Let's not forget Life Guards.  I watch a stud LG save 8 kids yesterday.  A certain break has rip tides every time sets roll in.  Hotels=tourist=I have no clue on riptides.  Kids from NJ and and Ohio in Cali for vaca.  I sat with my wife and predicted two of the kids who would need to be saved.  I almost wanted to stop them before they went out with their boogie board and no fins.  You see what happens is the kid loses his boogie board and now he's stuck out in the ocean in a ripe tide.  He panics because he swims straight in and he goes nowhere.  He yells for help and Mr Stud Life Guard is there to save another life.  Please ad AC Tech Guy as well.  He's on OT helping folks stay cool


----------



## Jose has returned (Aug 22, 2020)

tjinaz said:


> Just NYC is a very small sample size and a dubious one at that.  NYC is the very worst environment for this and is atypical.  There have to be over 500,000 cashiers of various types throughout the country and I don't see them wanting to close the stores as they are all sick.

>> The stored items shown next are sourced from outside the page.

-- pv_equiv track=rewrite | github.com/thevivekpandey/data-science-bowl-2018 | remove_extraneous_masks.py | get_rle
-- ===== SOURCE A (Python) =====
-- def get_rle(arr):
--     current = arr[0]
--     start = arr[0]
--     count = 1
--     parts = []
--     for i in range(1, len(arr)):
--         if arr[i] == current + 1:
--             count += 1
--             current = arr[i]
--         else:
--             parts.append(str(start) + ' ' + str(count))
--             current = arr[i]
--             start = arr[i]
--             count = 1
--     parts.append(str(start) + ' ' + str(count))
--     return ' '.join(parts)
-- ===== SOURCE B (Python) =====
-- def get_rle(arr):
--     n = len(arr)
--     starts = [i for i in range(n) if i == 0 or arr[i] != arr[i - 1] + 1]
--     ends = starts[1:] + [n]
--     return ' '.join(str(arr[s]) + ' ' + str(e - s) for s, e in zip(starts, ends))
-- ===== Notes on version B (the rewrite author's own statement) =====
-- stated objective: alternative
-- what changed: B is a staged-pass formulation: it first computes the list of run-boundary indices (where the value does not continue the previous value by +1), pairs each boundary with the next one by zipping the list with its own shift, and formats (value at start, end-start) pairs, instead of A's element-by-element state machine over (current,start,count,parts).
-- outside the precondition, e.g. on get_rle([]): A raises IndexError, B returns ''
import Mathlib
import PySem

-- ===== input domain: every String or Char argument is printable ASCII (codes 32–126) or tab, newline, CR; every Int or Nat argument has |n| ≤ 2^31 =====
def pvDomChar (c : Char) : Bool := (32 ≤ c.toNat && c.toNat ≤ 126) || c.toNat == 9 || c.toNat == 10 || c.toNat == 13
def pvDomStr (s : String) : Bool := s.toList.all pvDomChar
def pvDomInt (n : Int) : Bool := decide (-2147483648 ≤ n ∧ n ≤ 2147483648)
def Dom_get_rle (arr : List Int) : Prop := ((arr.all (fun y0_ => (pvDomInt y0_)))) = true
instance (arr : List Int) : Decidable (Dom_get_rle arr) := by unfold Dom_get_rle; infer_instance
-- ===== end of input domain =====

-- B replaces A's stateful single-pass run-length loop by a staged boundary-index formulation
-- (compute break indices, zip with their shift, format pairs); alternative decomposition, same O(n) cost.
-- Pre_ excludes the empty list, on which A raises IndexError (arr[0]) while B returns "".


-- ===== PORT A =====
-- one fold step of A's loop over state (current, start, count, parts)
def pvStepA (s : Int × Int × Int × List String) (x : Int) : Int × Int × Int × List String :=
  match s with
  | (current, start, count, parts) =>
    if x = current + 1 then (x, start, count + 1, parts)
    else (x, x, 1, parts ++ [PySem.Int.toStr start ++ " " ++ PySem.Int.toStr count])

def get_rle (arr : List Int) : String :=
  match arr with
  | [] => ""  -- Python raises IndexError here; excluded by Pre_get_rle
  | a :: rest =>
    let st := rest.foldl pvStepA (a, a, 1, [])
    String.intercalate " " (st.2.2.2 ++ [PySem.Int.toStr st.2.1 ++ " " ++ PySem.Int.toStr st.2.2.1])

-- ===== PORT B =====
-- Python's `i == 0 or arr[i] != arr[i-1] + 1` short-circuits, so arr[i-1] is only read for i ≥ 1;
-- the Nat subtraction i-1 below is only reached (with i ≥ 1) in Python, so getD with default 0 is exact.
def pvBrk (arr : List Int) (i : Nat) : Bool :=
  i == 0 || !(arr.getD i 0 == arr.getD (i - 1) 0 + 1)

def get_rle_alt (arr : List Int) : String :=
  let n := arr.length
  let starts := (List.range n).filter (pvBrk arr)
  let ends := starts.drop 1 ++ [n]
  String.intercalate " " ((starts.zip ends).map
    (fun p => PySem.Int.toStr (arr.getD p.1 0) ++ " " ++ PySem.Int.toStr ((p.2 - p.1 : Nat) : Int)))

-- ===== PRECONDITION & SPEC =====
-- Pre_ excludes exactly the empty list, on which Python A raises IndexError (arr[0]).
def Pre_get_rle (arr : List Int) : Prop := arr ≠ []
instance (arr : List Int) : Decidable (Pre_get_rle arr) := by unfold Pre_get_rle; infer_instance
def pvWitness_get_rle : List Int := ([1, 2, 3, 7, 9, 10])

def Spec_get_rle (arr : List Int) (out : String) : Prop := out = get_rle_alt arr
instance (arr : List Int) (out : String) : Decidable (Spec_get_rle arr out) := by unfold Spec_get_rle; infer_instance

-- ===== CLAIM (what is proved, stated in full; the proofs are below) =====
def Claim_equal_get_rle : Prop := ∀ (arr : List Int), Dom_get_rle arr → Pre_get_rle arr → Spec_get_rle arr (get_rle arr)

-- ===== LEMMAS AND PROOFS =====

-- Normal form both sides are reduced to: the list of (start value, run length) pairs.
def pvRunLen (prev : Int) : List Int → Nat
  | [] => 0
  | x :: xs => if x = prev + 1 then 1 + pvRunLen x xs else 0

theorem pvRunLen_le (prev : Int) (xs : List Int) : pvRunLen prev xs ≤ xs.length := by
  induction xs generalizing prev with
  | nil => simp [pvRunLen]
  | cons x t ih =>
    simp only [pvRunLen, List.length_cons]
    split
    · have := ih x; omega
    · omega

def pvRuns : List Int → List (Int × Nat)
  | [] => []
  | a :: rest =>
    let k := pvRunLen a rest
    (a, k + 1) :: pvRuns (rest.drop k)
termination_by xs => xs.length
decreasing_by
  simp only [List.length_drop, List.length_cons]
  have := pvRunLen_le a rest
  omega

def pvFmt (s k : Int) : String := PySem.Int.toStr s ++ " " ++ PySem.Int.toStr k

def pvRender (rs : List (Int × Nat)) : List String :=
  rs.map (fun sc => pvFmt sc.1 (sc.2 : Int))

theorem pvRuns_cons (a : Int) (rest : List Int) :
    pvRuns (a :: rest) = (a, pvRunLen a rest + 1) :: pvRuns (rest.drop (pvRunLen a rest)) := by
  rw [pvRuns.eq_def]

-- ---- A side: the fold's invariant ----
theorem pvFoldA_eq (xs : List Int) : ∀ (c s k : Int) (p : List String),
    (let st := xs.foldl pvStepA (c, s, k, p)
     st.2.2.2 ++ [pvFmt st.2.1 st.2.2.1])
      = p ++ pvFmt s (k + (pvRunLen c xs : Nat))
          :: pvRender (pvRuns (xs.drop (pvRunLen c xs))) := by
  induction xs with
  | nil => intro c s k p; simp [pvRunLen, pvRuns, pvRender]
  | cons x t ih =>
    intro c s k p
    by_cases h : x = c + 1
    · have hr : pvRunLen c (x :: t) = 1 + pvRunLen x t := by simp [pvRunLen, if_pos h]
      have hd : List.drop (1 + pvRunLen x t) (x :: t) = List.drop (pvRunLen x t) t := by
        rw [Nat.add_comm]; exact List.drop_succ_cons
      rw [hr, hd]
      simp only [List.foldl_cons, pvStepA, if_pos h]
      rw [ih x s (k + 1) p]
      congr 2
      unfold pvFmt
      congr 2
      push_cast
      ring_nf
    · have hr : pvRunLen c (x :: t) = 0 := by simp [pvRunLen, if_neg h]
      rw [hr]
      simp only [List.foldl_cons, pvStepA, if_neg h]
      rw [ih x x 1 (p ++ [PySem.Int.toStr s ++ " " ++ PySem.Int.toStr k])]
      rw [Nat.cast_zero, List.drop_zero, pvRuns_cons]
      simp only [pvRender, List.map_cons, List.append_assoc,
        List.cons_append, List.nil_append]
      congr 2
      · simp [pvFmt]
      · unfold pvFmt
        congr 2
        push_cast
        ring_nf

theorem getA_eq (a : Int) (rest : List Int) :
    get_rle (a :: rest) = String.intercalate " " (pvRender (pvRuns (a :: rest))) := by
  unfold get_rle
  simp only
  have hA : (let st := rest.foldl pvStepA (a, a, 1, [])
      st.2.2.2 ++ [PySem.Int.toStr st.2.1 ++ " " ++ PySem.Int.toStr st.2.2.1])
      = (let st := rest.foldl pvStepA (a, a, 1, [])
      st.2.2.2 ++ [pvFmt st.2.1 st.2.2.1]) := rfl
  rw [hA, pvFoldA_eq rest a a 1 [], pvRuns_cons]
  simp only [pvRender, List.nil_append, List.map_cons]
  congr 3
  push_cast
  ring

-- ---- B side ----
def pvStartsD (arr : List Int) : List Nat := (List.range arr.length).filter (pvBrk arr)

-- break predicate shifted past the head: pvG p l at index i is the break test at position i+1 of p::l
def pvG (p : Int) (l : List Int) : List Nat :=
  (List.range l.length).filter (fun i => !(l.getD i 0 == (p :: l).getD i 0 + 1))

theorem succ_eq_add_one_fun : (Nat.succ : Nat → Nat) = (· + 1) := funext fun _ => rfl

theorem starts_cons (p : Int) (l : List Int) :
    pvStartsD (p :: l) = 0 :: (pvG p l).map (· + 1) := by
  unfold pvStartsD pvG
  rw [List.length_cons, List.range_succ_eq_map, List.filter_cons,
    if_pos (by simp [pvBrk] : pvBrk (p :: l) 0 = true), List.filter_map]
  have hpred : (pvBrk (p :: l) ∘ Nat.succ)
      = (fun i => !(l.getD i 0 == (p :: l).getD i 0 + 1)) := by
    funext i
    simp [pvBrk, Function.comp]
  rw [hpred, succ_eq_add_one_fun]

theorem pvG_eq (a : Int) (rest : List Int) :
    pvG a rest = (pvStartsD (rest.drop (pvRunLen a rest))).map (· + pvRunLen a rest) := by
  induction rest generalizing a with
  | nil => simp [pvG, pvStartsD]
  | cons x t ih =>
    have hpred : ((fun i => !((x :: t).getD i 0 == (a :: x :: t).getD i 0 + 1)) ∘ Nat.succ)
        = (fun i => !(t.getD i 0 == (x :: t).getD i 0 + 1)) := by
      funext i
      simp [Function.comp]
    by_cases h : x = a + 1
    · have hr : pvRunLen a (x :: t) = 1 + pvRunLen x t := by simp [pvRunLen, if_pos h]
      have hstep : pvG a (x :: t) = (pvG x t).map (· + 1) := by
        unfold pvG
        rw [List.length_cons, List.range_succ_eq_map, List.filter_cons,
          if_neg (by simp [h] :
            ¬ ((fun i => !((x :: t).getD i 0 == (a :: x :: t).getD i 0 + 1)) 0 = true)),
          List.filter_map, hpred, succ_eq_add_one_fun]
      rw [hstep, ih x, hr]
      have hd : List.drop (1 + pvRunLen x t) (x :: t) = List.drop (pvRunLen x t) t := by
        rw [Nat.add_comm]; exact List.drop_succ_cons
      rw [hd, List.map_map]
      congr 1
      funext i
      simp [Function.comp]
      omega
    · have hr : pvRunLen a (x :: t) = 0 := by simp [pvRunLen, if_neg h]
      rw [hr, List.drop_zero]
      have hstep : pvG a (x :: t) = 0 :: (pvG x t).map (· + 1) := by
        unfold pvG
        rw [List.length_cons, List.range_succ_eq_map, List.filter_cons,
          if_pos (by simp [h] :
            ((fun i => !((x :: t).getD i 0 == (a :: x :: t).getD i 0 + 1)) 0 = true)),
          List.filter_map, hpred, succ_eq_add_one_fun]
      rw [hstep, starts_cons]
      simp

theorem starts_split (a : Int) (rest : List Int) :
    pvStartsD (a :: rest)
      = 0 :: (pvStartsD (rest.drop (pvRunLen a rest))).map (· + (pvRunLen a rest + 1)) := by
  rw [starts_cons, pvG_eq, List.map_map]
  rfl

theorem getD_drop (l : List Int) (i j : Nat) :
    (l.drop i).getD j 0 = l.getD (i + j) 0 := by
  simp [List.getD, List.getElem?_drop]

def pvFmtB (arr : List Int) (p : Nat × Nat) : String :=
  PySem.Int.toStr (arr.getD p.1 0) ++ " " ++ PySem.Int.toStr ((p.2 - p.1 : Nat) : Int)

def pvPartsB (arr : List Int) : List String :=
  ((pvStartsD arr).zip ((pvStartsD arr).drop 1 ++ [arr.length])).map (pvFmtB arr)

theorem partsB_eq : ∀ (n : Nat) (arr : List Int), arr.length ≤ n →
    pvPartsB arr = pvRender (pvRuns arr) := by
  intro n
  induction n with
  | zero =>
    intro arr h
    have : arr = [] := by
      cases arr with
      | nil => rfl
      | cons a l => simp at h
    subst this
    simp [pvPartsB, pvStartsD, pvRuns, pvRender]
  | succ n ih =>
    intro arr h
    match arr with
    | [] => simp [pvPartsB, pvStartsD, pvRuns, pvRender]
    | a :: rest =>
      rw [pvRuns_cons]
      have hkle : pvRunLen a rest ≤ rest.length := pvRunLen_le a rest
      have hrec : pvPartsB (rest.drop (pvRunLen a rest))
          = pvRender (pvRuns (rest.drop (pvRunLen a rest))) := by
        apply ih
        simp only [List.length_drop]
        simp only [List.length_cons] at h
        omega
      have hsplit := starts_split a rest
      cases hre : rest.drop (pvRunLen a rest) with
      | nil =>
        rw [hre] at hsplit hrec
        have hlen := congrArg List.length hre
        simp only [List.length_drop, List.length_nil] at hlen
        unfold pvPartsB
        rw [hsplit]
        simp only [pvStartsD, List.length_nil, List.range_zero, List.filter_nil,
          List.map_nil, List.drop_succ_cons, List.drop_nil, List.nil_append,
          List.length_cons, List.zip_cons_cons, List.zip_nil_left, List.map_cons, List.map_nil]
        rw [pvRuns.eq_def]
        simp only [pvRender, List.map_cons, List.map_nil]
        unfold pvFmtB pvFmt
        simp only [List.getD_cons_zero]
        have h10 : rest.length + 1 - 0 = pvRunLen a rest + 1 := by omega
        rw [h10]
      | cons r0 rt =>
        rw [hre] at hsplit hrec
        have hlen := congrArg List.length hre
        simp only [List.length_drop, List.length_cons] at hlen
        have hs' : pvStartsD (r0 :: rt) = 0 :: (pvG r0 rt).map (· + 1) := starts_cons r0 rt
        unfold pvPartsB
        rw [hsplit, hs']
        simp only [List.map_cons, List.drop_succ_cons, List.drop_zero, List.length_cons,
          List.cons_append]
        have hn : rest.length + 1 = (rt.length + 1) + (pvRunLen a rest + 1) := by omega
        rw [hn, List.zip_cons_cons]
        have h1 : (0 + (pvRunLen a rest + 1))
              :: ((pvG r0 rt).map (· + 1)).map (· + (pvRunLen a rest + 1))
            = ((0 :: (pvG r0 rt).map (· + 1)).map (· + (pvRunLen a rest + 1))) := by
          rw [List.map_cons]
        have hmapapp : ((pvG r0 rt).map (· + 1)).map (· + (pvRunLen a rest + 1))
              ++ [(rt.length + 1) + (pvRunLen a rest + 1)]
            = (((pvG r0 rt).map (· + 1)) ++ [rt.length + 1]).map (· + (pvRunLen a rest + 1)) := by
          rw [List.map_append]
          rfl
        rw [h1, hmapapp, List.zip_map, List.map_cons, List.map_map]
        have hfm : ∀ p : Nat × Nat,
            (pvFmtB (a :: rest) ∘ Prod.map (· + (pvRunLen a rest + 1)) (· + (pvRunLen a rest + 1))) p
              = pvFmtB (r0 :: rt) p := by
          intro p
          simp only [Function.comp, Prod.map, pvFmtB]
          have hget : (a :: rest).getD (p.1 + (pvRunLen a rest + 1)) 0 = (r0 :: rt).getD p.1 0 := by
            rw [← hre]
            have hdc : (a :: rest).drop (pvRunLen a rest + 1) = rest.drop (pvRunLen a rest) :=
              List.drop_succ_cons
            rw [← hdc, getD_drop]
            congr 1
            omega
          rw [hget]
          congr 2
          omega
        rw [List.map_congr_left (fun p _ => hfm p)]
        have hparts' : pvPartsB (r0 :: rt)
            = ((0 :: (pvG r0 rt).map (· + 1)).zip (((pvG r0 rt).map (· + 1)) ++ [rt.length + 1])).map
                (pvFmtB (r0 :: rt)) := by
          unfold pvPartsB
          rw [hs']
          simp
        rw [← hparts', hrec]
        unfold pvRender
        rw [List.map_cons]
        congr 1
        unfold pvFmtB pvFmt
        simp only [List.getD_cons_zero]
        have h20 : 0 + (pvRunLen a rest + 1) - 0 = pvRunLen a rest + 1 := by omega
        rw [h20]

theorem getB_eq (arr : List Int) :
    get_rle_alt arr = String.intercalate " " (pvPartsB arr) := by
  unfold get_rle_alt pvPartsB pvStartsD pvFmtB
  rfl

-- ===== VERDICT (by name: the statement is the Claim_ definition above) =====
theorem get_rle_spec : Claim_equal_get_rle := by
  intro arr _ hpre
  unfold Spec_get_rle
  match arr with
  | [] => exact absurd rfl hpre
  | a :: rest =>
    rw [getA_eq, getB_eq, partsB_eq (a :: rest).length _ le_rfl]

if it was happening they would have reported it. That is great fuel for fear mongoring


----------



## Jose has returned (Aug 22, 2020)

Justafan said:


> Here's the difference dumbass.  When patrons come into a grocery store they are masked up, they move around and don't stay in one place for more than 2-3 minutes, and certainly not directly in front of a grocery store worker.  So even if they are covid positive, the likelihood they will transmit to someone else is low.  In a classroom, you'll have 30 students confined in a classroom for 50 minutes, probably all facing in one direction.  And this will happen 6 times a day, 5 days a week.
> 
> Here, re-read this article to freshen up.  https://www.erinbromage.com/post/the-risks-know-them-avoid-them
> 
> ...


Schools can have the  kids wear a  mask and the teacher wear a mask.  Kids can have shields around their desk, wash their hands and maintain social distance. There are many professions wear masks all day, hospital workers do it for 12 hours  and people travel in airplanes cross country right next to strangers and there is no spike.  If you want to do it you will find a way if you don't you will find excuses.


----------



## dad4 (Aug 22, 2020)

Jose has returned said:


> if it was happening they would have reported it. That is great fuel for fear mongoring


They have reported it.  I've read dozens of reports that talk about essential workers and working class neighborhoods being at higher risk for covid.

The working class side of Santa Clara County has about 4-5 times the covid infection rate of the tech side.   1.5 percent versus about 0.35 percent, depending on zip code.

If you read MSM these days, it's pretty hard to miss.


----------



## Ellejustus (Aug 22, 2020)

dad4 said:


> They have reported it.  I've read dozens of reports that talk about essential workers and working class neighborhoods being at higher risk for covid.
> 
> The working class side of Santa Clara County has about 4-5 times the covid infection rate of the tech side.   1.5 percent versus about 0.35 percent, depending on zip code.
> 
> If you read MSM these days, it's pretty hard to miss.


Q bro.  If you were told today that your job would end September 7th and all your retirement you worked your ass for is wiped clean, what would you do?


----------



## Jose has returned (Aug 22, 2020)

being  at risk is not the same as getting it. we are all at risk of it so must like boxing protect yourself at all times. 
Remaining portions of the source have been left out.